=== Section Start ===
-- every element of the window lies between its endpoints
theorem pvSeg_bounds (L : List Int) (hL : L.Pairwise (fun a b => a ≤ b)) (a b k : Nat)
    (hb : b < L.length) (hba : b - a = k + 1) (hab : a < b) :
    ∀ y ∈ (L.drop a).take (k + 2), L[a]'(by omega) ≤ y ∧ y ≤ L[b] := by
  intro y hy
  rcases List.mem_iff_getElem.mp hy with ⟨i, hi, hval⟩
  have hlen : ((L.drop a).take (k + 2)).length = min (k + 2) (L.length - a) := by
    simp [List.length_take, List.length_drop]
  have hi2 : i < min (k + 2) (L.length - a) := by omega
  have : ((L.drop a).take (k + 2))[i]'hi = L[a + i]'(by omega) := by
    rw [List.getElem_take, List.getElem_drop]
  rw [this] at hval
  rw [← hval]
  exact ⟨pvMono L hL a (a + i) (by omega) (by omega), pvMono L hL (a + i) b hb (by omega)⟩

theorem pvALoop_spec (t : Int) (L : List Int) (hL : L.Pairwise (fun a b => a ≤ b)) :
    ∀ (k : Nat) (l r diff : Int), 0 ≤ l → l ≤ r → (r : Int) < L.length → (r - l).toNat = k →
    pvALoop t L diff l r =
      match pvLMax ((pvPairSums (pvSeg L l r)).filter (fun s => decide (s ≤ t))) with
      | none => diff
      | some m => min diff (t - m) := by
  intro k
  induction k generalizing t with
  | zero =>
    intro l r diff h0 hlr hr hk
    have hps : pvPairSums (pvSeg L l r) = [] := by
      apply pvPairSums_short
      have : (r - l).toNat + 1 = 1 := by omega
      simp [pvSeg, this, List.length_take]
    rw [pvALoop]
    have : ¬ l < r := by omega
    simp [this, hps, pvLMax]
  | succ k ih =>
    intro l r diff h0 hlr hr hk
    have hlr' : l < r := by omega
    have hab : l.toNat < r.toNat := by omega
    have hbL : r.toNat < L.length := by omega
    have hba : r.toNat - l.toNat = k + 1 := by omega
    have hgl : PySem.List.pyGetD L l 0 = L[l.toNat]'(by omega) :=
      PySem.List.pyGetD_eq_getElem L 0 h0 (by omega)
    have hgr : PySem.List.pyGetD L r 0 = L[r.toNat] :=
      PySem.List.pyGetD_eq_getElem L 0 (by omega) (by omega)
    have hseg : pvSeg L l r = (L.drop l.toNat).take (k + 2) := by
      unfold pvSeg
      congr 1
      omega
    have hbounds := pvSeg_bounds L hL l.toNat r.toNat k hbL hba hab
    by_cases hc : L[l.toNat]'(by omega) + L[r.toNat] > t
    · rw [pvALoop]
      rw [dif_pos hlr', hgl, hgr, if_pos hc]
      rw [ih t l (r - 1) diff h0 (by omega) (by omega) (by omega)]
      have hseg' : pvSeg L l (r - 1) = (L.drop l.toNat).take (k + 1) := by
        unfold pvSeg
        congr 1
        omega
      have hsplit : pvSeg L l r = pvSeg L l (r - 1) ++ [L[r.toNat]] := by
        rw [hseg, hseg', List.take_add_one]
        congr 1
        have h1 : k + 1 < (L.drop l.toNat).length := by
          simp [List.length_drop]; omega
        rw [List.getElem?_eq_getElem h1]
        simp [List.getElem_drop]
        congr 1
        omega
      have hmemiff : ∀ s : Int,
          s ∈ (pvPairSums (pvSeg L l r)).filter (fun s => decide (s ≤ t)) ↔
          s ∈ (pvPairSums (pvSeg L l (r - 1))).filter (fun s => decide (s ≤ t)) := by
        intro s
        simp only [List.mem_filter, decide_eq_true_iff, hsplit,
          mem_pvPairSums_append_singleton]
        constructor
        · rintro ⟨hmem | ⟨y, hy, rfl⟩, hst⟩
          · exact ⟨hmem, hst⟩
          · exfalso
            have hy' : y ∈ pvSeg L l r := by
              rw [hsplit]; exact List.mem_append_left _ hy
            have := (hbounds y (by rwa [← hseg])).1
            omega
        · rintro ⟨hmem, hst⟩
          exact ⟨Or.inl hmem, hst⟩
      rw [pvLMax_congr _ _ hmemiff]
    · rw [pvALoop]
      rw [dif_pos hlr', hgl, hgr, if_neg hc]
      rw [ih t (l + 1) r (min diff (t - L[l.toNat]'(by omega) - L[r.toNat]))
        (by omega) (by omega) hr (by omega)]
      have hc' : L[l.toNat]'(by omega) + L[r.toNat] ≤ t := by omega
      have hseg2 : pvSeg L (l + 1) r = (L.drop (l.toNat + 1)).take (k + 1) := by
        unfold pvSeg
        rw [show ((l : Int) + 1).toNat = l.toNat + 1 by omega,
          show (r - (l + 1)).toNat + 1 = k + 1 by omega]
      have hcons : pvSeg L l r = L[l.toNat]'(by omega) :: pvSeg L (l + 1) r := by
        rw [hseg, hseg2, List.drop_eq_getElem_cons (by omega : l.toNat < L.length)]
        rfl
      -- the tail window contains L[r] and everything in it is ≤ L[r]
      have hlast_mem : L[r.toNat] ∈ pvSeg L (l + 1) r := by
        have hlen : k < ((L.drop (l.toNat + 1)).take (k + 1)).length := by
          simp [List.length_take, List.length_drop]; omega
        rw [hseg2]
        refine List.mem_iff_getElem.mpr ⟨k, hlen, ?_⟩
        rw [List.getElem_take, List.getElem_drop]
        congr 1
        omega
      have htail_le : ∀ y ∈ pvSeg L (l + 1) r, y ≤ L[r.toNat] := by
        intro y hy
        have : y ∈ pvSeg L l r := by rw [hcons]; exact List.mem_cons_of_mem _ hy
        exact (hbounds y (by rwa [← hseg])).2
      -- the map part of the filtered sums survives whole and has max L[l] + L[r]
      have hmap_all : ((pvSeg L (l + 1) r).map (fun y => L[l.toNat]'(by omega) + y)).filter
          (fun s => decide (s ≤ t)) = (pvSeg L (l + 1) r).map (fun y => L[l.toNat]'(by omega) + y) := by
        apply List.filter_eq_self.mpr
        intro s hs
        rcases List.mem_map.mp hs with ⟨y, hy, rfl⟩
        have := htail_le y hy
        exact decide_eq_true (by omega)
      have hmap_max : pvLMax ((pvSeg L (l + 1) r).map (fun y => L[l.toNat]'(by omega) + y)) =
          some (L[l.toNat]'(by omega) + L[r.toNat]) := by
        apply (pvLMax_eq_some_iff _ _).mpr
        constructor
        · exact List.mem_map.mpr ⟨L[r.toNat], hlast_mem, rfl⟩
        · intro y hy
          rcases List.mem_map.mp hy with ⟨w, hw, rfl⟩
          have := htail_le w hw
          omega
      rw [hcons]
      show _ = (match pvLMax ((pvPairSums (L[l.toNat]'(by omega) :: pvSeg L (l + 1) r)).filter
          (fun s => decide (s ≤ t))) with
        | none => diff
        | some m => min diff (t - m))
      simp only [pvPairSums, List.filter_append, hmap_all]
      have hfoldapp : ∀ (A B : List Int), pvLMax (A ++ B) =
          match pvLMax B with | none => pvLMax A | some m => pvOmax (pvLMax A) m := by
        intro A B
        unfold pvLMax
        rw [List.foldl_append]
        exact pvFold_omax B _
      rw [hfoldapp, hmap_max]
      cases hF : pvLMax ((pvPairSums (pvSeg L (l + 1) r)).filter (fun s => decide (s ≤ t))) with
      | none =>
        show min diff (t - L[l.toNat]'(by omega) - L[r.toNat]) =
            min diff (t - (L[l.toNat]'(by omega) + L[r.toNat]))
        rw [Int.sub_sub]
      | some m =>
        simp only [pvOmax]
        show min (min diff (t - L[l.toNat]'(by omega) - L[r.toNat])) (t - m) =
            min diff (t - max (L[l.toNat]'(by omega) + L[r.toNat]) m)
        rw [Int.sub_sub, min_assoc]
        rcases le_total (L[l.toNat]'(by omega) + L[r.toNat]) m with h | h
        · rw [max_eq_right h,
            min_eq_right (by omega : t - m ≤ t - (L[l.toNat]'(by omega) + L[r.toNat]))]
        · rw [max_eq_left h,
            min_eq_left (by omega : t - (L[l.toNat]'(by omega) + L[r.toNat]) ≤ t - m)]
=== Section End ===
REQUIREMENT :: Only the lines above from the line with "have h1 : k" to the line with "rw [dif_pos hlr', hgl, hgr, if_neg hc]", those two lines included, should be reproduced exactly.

RESPONSE BOX ::
        have h1 : k + 1 < (L.drop l.toNat).length := by
          simp [List.length_drop]; omega
        rw [List.getElem?_eq_getElem h1]
        simp [List.getElem_drop]
        congr 1
        omega
      have hmemiff : ∀ s : Int,
          s ∈ (pvPairSums (pvSeg L l r)).filter (fun s => decide (s ≤ t)) ↔
          s ∈ (pvPairSums (pvSeg L l (r - 1))).filter (fun s => decide (s ≤ t)) := by
        intro s
        simp only [List.mem_filter, decide_eq_true_iff, hsplit,
          mem_pvPairSums_append_singleton]
        constructor
        · rintro ⟨hmem | ⟨y, hy, rfl⟩, hst⟩
          · exact ⟨hmem, hst⟩
          · exfalso
            have hy' : y ∈ pvSeg L l r := by
              rw [hsplit]; exact List.mem_append_left _ hy
            have := (hbounds y (by rwa [← hseg])).1
            omega
        · rintro ⟨hmem, hst⟩
          exact ⟨Or.inl hmem, hst⟩
      rw [pvLMax_congr _ _ hmemiff]
    · rw [pvALoop]
      rw [dif_pos hlr', hgl, hgr, if_neg hc]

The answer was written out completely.